Estimating dependency relationships between variables is an important issue in statistics. Mutual information (MI) is a measure of dependency based on entropy [1,2], and corresponds to the quantity of shared information between two variables. It is largely used in network sciences, as it presents very interesting properties: it can be used without making hypothesis on the underlying distribution of the variables and is applicable on both discrete and continuous variables; it allows capturing both linear and non-linear dependencies, and it equals zero if two variables are independent of each other.

MI estimation methods were primarily developed for exclusively discrete or exclusively continuous variables [3-5], or for mixed-data (datasets that can include both discrete and continuous variables). In practice, complex variables containing both discrete and continuous values (discrete-continuous variables) are often present in real datasets, for example in cohort studies. A common type of discrete-continuous variable is continuous censored. Left-censoring typically occurs with biological measures originating from analytical tools with a lower limit of detection; values which fall below that limit cannot be estimated and are missing at the left side of the distribution. A few methods have been developed to handle specifically discrete-continuous data [6-9], but their effectiveness on the specific case of censored data has not yet been demonstrated.

We propose a new MI estimation method for censored variables, in the form of a correction for other estimators. This new method is based on the decomposition of the MI formula in order to handle the censoring status of the variables on one side, and the simultaneously continuous values of the variables on the other. This second part can be estimated by any MI estimator adapted for continuous data.

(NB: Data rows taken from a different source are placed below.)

-- pv_equiv track=rewrite | github.com/Moffran/calibrated_explanations | scripts/over_testing/coverage_xml_gaps.py | find_blocks
-- ===== SOURCE A (Python) =====
-- def find_blocks(lines_map, threshold=20):
--     blocks = []
--     sorted_lines = sorted(lines_map.keys())
--     start = None
--     prev = None
--     for ln in sorted_lines:
--         hit = lines_map.get(ln, 0)
--         if hit == 0:
--             if start is None:
--                 start = ln
--             prev = ln
--         else:
--             if start is not None:
--                 if prev - start + 1 >= threshold:
--                     blocks.append((start, prev))
--                 start = None
--                 prev = None
--     if start is not None and prev is not None and prev - start + 1 >= threshold:
--         blocks.append((start, prev))
--     return blocks
-- ===== SOURCE B (Python) =====
-- def find_blocks(lines_map, threshold=20):
--     # Two-pointer run scanner over the sorted keys: find each maximal run of
--     # zero-hit keys in one inner scan, emit its span if long enough, jump past it.
--     keys = sorted(lines_map.keys())
--     blocks = []
--     i, n = 0, len(keys)
--     while i < n:
--         if lines_map.get(keys[i], 0) != 0:
--             i += 1
--             continue
--         j = i + 1
--         while j < n and lines_map.get(keys[j], 0) == 0:
--             j += 1
--         last = keys[j - 1]
--         if last - keys[i] + 1 >= threshold:
--             blocks.append((keys[i], last))
--         i = j
--     return blocks
-- ===== Notes on version B (the rewrite author's own statement) =====
-- stated objective: alternative
-- what changed: Replaces A's start/prev Option state machine with a two-pointer run scanner: for each zero-hit key it finds the whole maximal zero run in one inner scan, emits its span, and jumps past the run.
import Mathlib
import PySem

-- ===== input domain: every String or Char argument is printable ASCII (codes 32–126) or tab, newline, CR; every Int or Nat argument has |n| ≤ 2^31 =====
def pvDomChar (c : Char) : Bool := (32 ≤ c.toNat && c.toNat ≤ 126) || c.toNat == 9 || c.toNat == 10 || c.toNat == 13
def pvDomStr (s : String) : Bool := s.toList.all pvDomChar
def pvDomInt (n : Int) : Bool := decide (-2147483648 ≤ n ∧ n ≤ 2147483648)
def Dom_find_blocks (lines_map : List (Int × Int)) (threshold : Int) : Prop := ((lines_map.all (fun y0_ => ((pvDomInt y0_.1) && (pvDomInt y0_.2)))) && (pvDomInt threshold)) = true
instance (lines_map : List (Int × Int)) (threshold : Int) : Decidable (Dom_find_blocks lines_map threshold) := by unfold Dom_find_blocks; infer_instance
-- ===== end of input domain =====

-- B replaces A's start/prev Option state machine with a run scanner over the sorted
-- keys (find each maximal zero-hit run at once, emit its span, jump past it): an
-- alternative decomposition of the same O(n log n) task.


-- ===== PORT A =====
-- A's loop body: state = (blocks, start, prev)
def stepA (d : PySem.Dict Int Int) (threshold : Int)
    (st : List (Int × Int) × Option Int × Option Int) (ln : Int) :
    List (Int × Int) × Option Int × Option Int :=
  let (blocks, start, prev) := st
  let hit := d.getD ln 0
  if hit = 0 then
    (blocks, (if start = none then some ln else start), some ln)
  else
    match start, prev with
    | some s, some p =>
        ((if threshold ≤ p - s + 1 then blocks ++ [(s, p)] else blocks), none, none)
    | some _, none => (blocks, none, none)  -- unreachable: prev is set whenever start is
    | none, _ => (blocks, start, prev)

-- A's trailing 'if start is not None and prev is not None and …' check
def finA (threshold : Int) (st : List (Int × Int) × Option Int × Option Int) :
    List (Int × Int) :=
  match st with
  | (blocks, some s, some p) =>
      if threshold ≤ p - s + 1 then blocks ++ [(s, p)] else blocks
  | (blocks, _, _) => blocks

def find_blocks (lines_map : List (Int × Int)) (threshold : Int) : List (Int × Int) :=
  let d := PySem.Dict.ofList lines_map
  let sorted_lines := PySem.List.sorted d.keys (fun x => x) false
  finA threshold (sorted_lines.foldl (stepA d threshold) ([], none, none))

-- ===== PORT B =====
-- B's outer while loop: on a zero-hit key, the inner scan (takeWhile/dropWhile)
-- finds the whole maximal zero run, the block is emitted, and the scan resumes
-- past the run.
def goB (d : PySem.Dict Int Int) (threshold : Int) : List Int → List (Int × Int)
  | [] => []
  | ln :: rest =>
    if d.getD ln 0 ≠ 0 then goB d threshold rest
    else
      let run := rest.takeWhile (fun x => d.getD x 0 == 0)
      let last := run.getLastD ln
      (if threshold ≤ last - ln + 1 then [(ln, last)] else []) ++
        goB d threshold (rest.dropWhile (fun x => d.getD x 0 == 0))
termination_by ks => ks.length
decreasing_by
  · simp
  · simp only [List.length_cons]
    exact Nat.lt_succ_of_le (List.length_dropWhile_le _ rest)

def find_blocks_alt (lines_map : List (Int × Int)) (threshold : Int) : List (Int × Int) :=
  let d := PySem.Dict.ofList lines_map
  goB d threshold (PySem.List.sorted d.keys (fun x => x) false)

-- ===== PRECONDITION & SPEC =====
def Spec_find_blocks (lines_map : List (Int × Int)) (threshold : Int) (out : List (Int × Int)) : Prop := out = find_blocks_alt lines_map threshold
instance (lines_map : List (Int × Int)) (threshold : Int) (out : List (Int × Int)) : Decidable (Spec_find_blocks lines_map threshold out) := by unfold Spec_find_blocks; infer_instance

-- ===== CLAIM (what is proved, stated in full; the proofs are below) =====
def Claim_equal_find_blocks : Prop := ∀ (lines_map : List (Int × Int)) (threshold : Int), Dom_find_blocks lines_map threshold → Spec_find_blocks lines_map threshold (find_blocks lines_map threshold)

-- ===== LEMMAS AND PROOFS =====

-- Processing an in-run state (some s, some p): A scans to the end of the zero run,
-- emits (s, last) if long enough, and continues fresh from just past the first
-- non-zero key.
theorem finA_foldl_run (d : PySem.Dict Int Int) (threshold : Int)
    (rest : List Int) : ∀ (acc : List (Int × Int)) (s p : Int),
    finA threshold (rest.foldl (stepA d threshold) (acc, some s, some p)) =
      (match rest.dropWhile (fun x => d.getD x 0 == 0) with
       | [] =>
          (if threshold ≤ (rest.takeWhile (fun x => d.getD x 0 == 0)).getLastD p - s + 1
           then acc ++ [(s, (rest.takeWhile (fun x => d.getD x 0 == 0)).getLastD p)] else acc)
       | _ :: t =>
          finA threshold (t.foldl (stepA d threshold)
            ((if threshold ≤ (rest.takeWhile (fun x => d.getD x 0 == 0)).getLastD p - s + 1
              then acc ++ [(s, (rest.takeWhile (fun x => d.getD x 0 == 0)).getLastD p)] else acc),
             none, none))) := by
  induction rest with
  | nil => intro acc s p; simp [finA]
  | cons x t ih =>
    intro acc s p
    by_cases hx : d.getD x 0 = 0
    · have hstep : stepA d threshold (acc, some s, some p) x = (acc, some s, some x) := by
        simp [stepA, hx]
      simp only [List.foldl_cons, hstep, List.takeWhile_cons, List.dropWhile_cons, hx]
      simp only [beq_self_eq_true, if_true, List.getLastD_cons]
      exact ih acc s x
    · have hstep : stepA d threshold (acc, some s, some p) x =
        ((if threshold ≤ p - s + 1 then acc ++ [(s, p)] else acc), none, none) := by
        simp [stepA, hx]
      simp only [List.foldl_cons, hstep, List.takeWhile_cons, List.dropWhile_cons]
      have hb : (d.getD x 0 == 0) = false := by simpa using hx
      simp [hb, List.getLastD]

-- Head of dropWhile fails the predicate.
theorem dropWhile_head_false {p : Int → Bool} {l t : List Int} {y : Int}
    (h : l.dropWhile p = y :: t) : p y = false := by
  have := List.head?_dropWhile_not p l
  rw [h] at this; simpa using this

-- From a fresh state, A's fold-then-finalize equals B's run scanner.
theorem finA_foldl_eq_goB_bounded (d : PySem.Dict Int Int) (threshold : Int) :
    ∀ (n : Nat) (ks : List Int), ks.length ≤ n → ∀ (acc : List (Int × Int)),
    finA threshold (ks.foldl (stepA d threshold) (acc, none, none)) =
      acc ++ goB d threshold ks := by
  intro n
  induction n with
  | zero =>
    intro ks hks acc
    have : ks = [] := List.eq_nil_of_length_eq_zero (Nat.le_zero.mp hks)
    subst this; simp [finA, goB]
  | succ n ihn =>
    intro ks hks
    match ks with
    | [] => intro acc; simp [finA, goB]
    | ln :: rest =>
      intro acc
      by_cases hx : d.getD ln 0 = 0
      · have hstep : stepA d threshold (acc, none, none) ln = (acc, some ln, some ln) := by
          simp [stepA, hx]
        rw [List.foldl_cons, hstep, finA_foldl_run]
        rw [goB]
        simp only [hx, ne_eq, not_true_eq_false, if_false]
        cases hdw : rest.dropWhile (fun x => d.getD x 0 == 0) with
        | nil => rw [goB]; split_ifs <;> simp
        | cons y t =>
          have hy : (d.getD y 0 == 0) = false := dropWhile_head_false (p := fun x => d.getD x 0 == 0) hdw
          have hlen : t.length ≤ n := by
            have h1 : (rest.dropWhile (fun x => d.getD x 0 == 0)).length ≤ rest.length :=
              List.length_dropWhile_le _ rest
            rw [hdw] at h1
            simp only [List.length_cons] at h1 hks
            omega
          simp only []
          rw [ihn t hlen]
          rw [goB]
          have hy' : ¬ d.getD y 0 = 0 := by simpa using hy
          simp only [hy', ne_eq, not_false_eq_true, if_true]
          split_ifs <;> simp
      · have hstep : stepA d threshold (acc, none, none) ln = (acc, none, none) := by
          simp [stepA, hx]
        rw [List.foldl_cons, hstep,
            ihn rest (by simp only [List.length_cons] at hks; omega)]
        rw [goB]
        simp [hx]

-- ===== VERDICT (by name: the statement is the Claim_ definition above) =====
theorem find_blocks_spec : Claim_equal_find_blocks := by
  intro lines_map threshold _
  unfold Spec_find_blocks find_blocks find_blocks_alt
  exact finA_foldl_eq_goB_bounded _ _ _ _ (Nat.le_refl _) []
-- pv_equiv track=rewrite | github.com/sausax/pose_estimation | python/create_pose_clusters.py | count_significant_grps
-- ===== SOURCE A (Python) =====
-- def count_significant_grps(points_map, significant_size):
--     total_size = 0
--     count = 0
--     grps = []
--     for key, val in points_map.items():
--         if len(val) >= significant_size:
--             count += 1
--             total_size += len(val)
--             grps.append(val)
--     return grps, count, total_size
-- ===== SOURCE B (Python) =====
-- def count_significant_grps(points_map, significant_size):
--     vals = list(points_map.values())
--
--     def go(lo, hi):
--         # divide and conquer over vals[lo:hi]
--         if hi - lo == 0:
--             return [], 0, 0
--         if hi - lo == 1:
--             v = vals[lo]
--             if len(v) >= significant_size:
--                 return [v], 1, len(v)
--             return [], 0, 0
--         mid = (lo + hi) // 2
--         g1, c1, t1 = go(lo, mid)
--         g2, c2, t2 = go(mid, hi)
--         return g1 + g2, c1 + c2, t1 + t2
--
--     return go(0, len(vals))
-- ===== Notes on version B (the rewrite author's own statement) =====
-- stated objective: alternative
-- what changed: Replaces the single left-to-right accumulating loop with a divide-and-conquer recursion that splits the value list in half, solves both halves, and merges (grps, count, total) by concatenation/addition.
import Mathlib
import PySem

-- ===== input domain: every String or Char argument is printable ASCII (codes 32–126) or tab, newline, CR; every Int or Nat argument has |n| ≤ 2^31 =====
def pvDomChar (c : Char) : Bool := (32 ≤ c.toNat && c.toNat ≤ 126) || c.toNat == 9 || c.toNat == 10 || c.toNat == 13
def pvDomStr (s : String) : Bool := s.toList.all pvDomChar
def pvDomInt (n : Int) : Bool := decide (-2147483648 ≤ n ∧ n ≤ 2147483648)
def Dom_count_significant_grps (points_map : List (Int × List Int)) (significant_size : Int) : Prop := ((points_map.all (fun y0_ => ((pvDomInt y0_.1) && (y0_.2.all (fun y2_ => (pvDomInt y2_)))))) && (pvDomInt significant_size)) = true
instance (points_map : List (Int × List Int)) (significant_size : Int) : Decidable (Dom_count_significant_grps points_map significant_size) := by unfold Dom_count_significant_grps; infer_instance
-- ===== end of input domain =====

-- ===== PORT A =====
-- A: one fused loop accumulating (grps, count, total_size); B: divide-and-conquer over the value list
-- (return-value equivalence).
def count_significant_grps (points_map : List (Int × List Int)) (significant_size : Int) : List (List Int) × Int × Int :=
  let st := points_map.foldl (fun (st : Int × Int × List (List Int)) kv =>
    let (total_size, count, grps) := st
    let val := kv.2
    if (val.length : Int) ≥ significant_size then
      (total_size + (val.length : Int), count + 1, grps ++ [val])
    else st) (0, 0, [])
  (st.2.2, st.2.1, st.1)

-- ===== PORT B =====
-- csgGo ss l = Source B's go on the slice l of vals (indices lo/hi become the slice itself)
def csgGo (ss : Int) : List (List Int) → List (List Int) × Int × Int
  | [] => ([], 0, 0)
  | [v] => if (v.length : Int) ≥ ss then ([v], 1, (v.length : Int)) else ([], 0, 0)
  | a :: b :: rest =>
    let l := a :: b :: rest
    let mid := l.length / 2
    let (g1, c1, t1) := csgGo ss (l.take mid)
    let (g2, c2, t2) := csgGo ss (l.drop mid)
    (g1 ++ g2, c1 + c2, t1 + t2)
termination_by l => l.length
decreasing_by
  · simp [List.length_take]; omega
  · simp [List.length_drop]; omega

def count_significant_grps_alt (points_map : List (Int × List Int)) (significant_size : Int) : List (List Int) × Int × Int :=
  csgGo significant_size (points_map.map Prod.snd)

-- ===== PRECONDITION & SPEC =====
def Spec_count_significant_grps (points_map : List (Int × List Int)) (significant_size : Int) (out : List (List Int) × Int × Int) : Prop := out = count_significant_grps_alt points_map significant_size
instance (points_map : List (Int × List Int)) (significant_size : Int) (out : List (List Int) × Int × Int) : Decidable (Spec_count_significant_grps points_map significant_size out) := by unfold Spec_count_significant_grps; infer_instance

-- ===== CLAIM (what is proved, stated in full; the proofs are below) =====
def Claim_equal_count_significant_grps : Prop := ∀ (points_map : List (Int × List Int)) (significant_size : Int), Dom_count_significant_grps points_map significant_size → Spec_count_significant_grps points_map significant_size (count_significant_grps points_map significant_size)

-- ===== LEMMAS AND PROOFS =====

-- ===== VERDICT (by name: the statement is the Claim_ definition above) =====
lemma csg_loop (pm : List (Int × List Int)) (ss : Int) (t c : Int) (g : List (List Int)) :
    pm.foldl (fun (st : Int × Int × List (List Int)) kv =>
      let (total_size, count, grps) := st
      let val := kv.2
      if (val.length : Int) ≥ ss then
        (total_size + (val.length : Int), count + 1, grps ++ [val])
      else st) (t, c, g) =
    (t + ((pm.map Prod.snd).filter (fun v => (v.length : Int) ≥ ss) |>.map (fun v => (v.length : Int))).sum,
     c + (((pm.map Prod.snd).filter (fun v => (v.length : Int) ≥ ss)).length : Int),
     g ++ (pm.map Prod.snd).filter (fun v => (v.length : Int) ≥ ss)) := by
  induction pm generalizing t c g with
  | nil => simp
  | cons kv rest ih =>
    simp only [List.foldl_cons, List.map_cons, List.filter_cons]
    by_cases h : (kv.2.length : Int) ≥ ss
    · simp [h, ih, add_assoc]; omega
    · simp [h, ih]

lemma csgGo_eq (ss : Int) (l : List (List Int)) :
    csgGo ss l =
    (l.filter (fun v => (v.length : Int) ≥ ss),
     ((l.filter (fun v => (v.length : Int) ≥ ss)).length : Int),
     ((l.filter (fun v => (v.length : Int) ≥ ss)).map (fun v => (v.length : Int))).sum) := by
  fun_induction csgGo ss l with
  | case1 => simp
  | case2 v h => simp [h]
  | case3 v h => simp [h]
  | case4 =>
    rename_i a b rest l mid g1 c1 t1 h1 g2 c2 t2 h2 ihTake ihDrop
    rw [h1] at ihTake
    rw [h2] at ihDrop
    simp only [Prod.mk.injEq] at ihTake ihDrop
    obtain ⟨e1, e2, e3⟩ := ihTake
    obtain ⟨f1, f2, f3⟩ := ihDrop
    subst e1 e2 e3 f1 f2 f3
    simp only [Prod.mk.injEq]
    have hl : List.take mid l ++ List.drop mid l = l := List.take_append_drop mid l
    generalize List.take mid l = l1 at hl ⊢
    generalize List.drop mid l = l2 at hl ⊢
    have hl' : l1 ++ l2 = a :: b :: rest := hl
    rw [← hl']
    simp [List.filter_append]

theorem count_significant_grps_spec : Claim_equal_count_significant_grps := by
  intro pm ss _
  unfold Spec_count_significant_grps count_significant_grps count_significant_grps_alt
  simp [csg_loop, csgGo_eq]
-- pv_equiv track=rewrite | github.com/MrGbro/algorithm-daily-py | june/chart0610.py | patternMatching
-- ===== SOURCE A (Python) =====
-- from collections import Counter
--
-- def patternMatching(pattern: str, value: str) -> bool:
--     def check(la:int,lb:int)->bool:
--         i =0
--         a,b = "",""
--         for c in pattern:
--             if c == "a":
--                 if a and value[i:i+la] != a:
--                     return False
--                 a = value[i:i+la]
--                 i += la
--             else:
--                 if b and value[i:i+lb] !=b:
--                     return False
--                 b = value[i:i+lb]
--                 i+=lb
--         return a!=b
--     n = len(value)
--     cnt = Counter(pattern)
--     if cnt["a"] == 0:
--         return n % cnt["b"] == 0 and value[:n // cnt["b"]]*cnt["b"] == value
--     if cnt["b"] == 0:
--         return n % cnt["a"] == 0 and value[:n // cnt["a"]] * cnt["a"] == value
--     for la in range(n+1):
--         if la * cnt["a"] > n:
--             break
--         lb,mod = divmod(n-la*cnt["a"],cnt["b"])
--         if mod == 0 and check(la,lb):
--             return True
--     return False
-- ===== SOURCE B (Python) =====
-- def patternMatching(pattern: str, value: str) -> bool:
--     n = len(value)
--     na = pattern.count("a")
--     nb = pattern.count("b")
--     if na == 0:
--         return n % nb == 0 and value[:n // nb] * nb == value
--     if nb == 0:
--         return n % na == 0 and value[:n // na] * na == value
--     # period of the congruence la*na = n (mod nb): t = nb // gcd(na, nb)
--     x, y = na, nb
--     while y:
--         x, y = y, x % y
--     t = nb // x
--     # first solution in one period, if any; all solutions are la0, la0+t, la0+2t, ...
--     la0 = next((r for r in range(t) if (n - r * na) % nb == 0), None)
--     if la0 is None:
--         return False
--     ia = pattern.index("a")                                    # offset factor of first 'a'
--     ib = next(i for i, c in enumerate(pattern) if c != "a")    # offset factor of first non-'a'
--     for la in range(la0, n // na + 1, t):
--         lb = (n - la * na) // nb
--         a = value[ia * lb: ia * lb + la]
--         b = value[ib * la: ib * la + lb]
--         if a != b and "".join(a if c == "a" else b for c in pattern) == value:
--             return True
--     return False
-- ===== Notes on version B (the rewrite author's own statement) =====
-- stated objective: faster
-- what changed: A scans every candidate length la from 0 to n, filtering each by a divisibility test and verifying with a stateful incremental scan; …
import Mathlib
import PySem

We constructed different simulation scenarios of pairs of correlated censored log-normal variables, by varying the censoring, correlation, and size of sample. We evaluated our correction on a few existing estimators previously developed for mixed [10] or discrete-continuous data [6, 7], and on a simpler Gaussian approximation method. We compared the selected estimators, with and without the correction, on these different simulation scenarios.

We found that MI estimation for all estimators tested is globally closer to the theoretical value when adding the correction. The correction, in the tested simulation cases, enables to reduce bias, and allows convergence towards the true MI value as the number of observations increases.

References:

[1] C. E. Shannon. A mathematical theory of communication. Bell Syst. Tech. J., Oct. 1948.

[2] T. M. Cover and J. A. Thomas. Elements of Information Theory. John wiley edition, 2006.

[3] Y.-I. Moon et al.. Estimation of mutual information using kernel density estimators. Physical Review, Sept. 1995

[4] A. Kraskov, H. Stögbauer, and P. Grassberger. Estimating mutual information. Physical Review E, June 2004.

[5] C. O. Daub, R. Steuer, J. Selbig, and S. Kloska. Estimating mutual information using B-spline functions – an improved similarity measure for analysing gene expression data. BMC Bioinformatics, 5(1):118, Aug. 2004.

[6] A. Marx et al. Estimating Conditional Mutual Information for Discrete-Continuous Mixtures using Multi-Dimensional Adaptive Histograms, Jan. 2021.

[7] O. C. Mesner and C. R. Shalizi. Conditional Mutual Information Estimation for Mixed Discrete and Continuous Variables with Nearest Neighbors, Dec. 2019.

[8] W. Gao, S. Kannan, S. Oh, and P. Viswanath. Estimating Mutual Information for Discrete-

Continuous Mixtures, Oct. 2018.

[9] A. Rahimzamani, H. Asnani, P. Viswanath, and S. Kannan. Estimators for Multivariate Infor-

mation Measures in General Probability Spaces, Oct. 2018.

[10] V. Cabeli et al. Learning clinical networks from medical records based on information estimates in mixed-type data. PLOS Computational Biology, May 2020.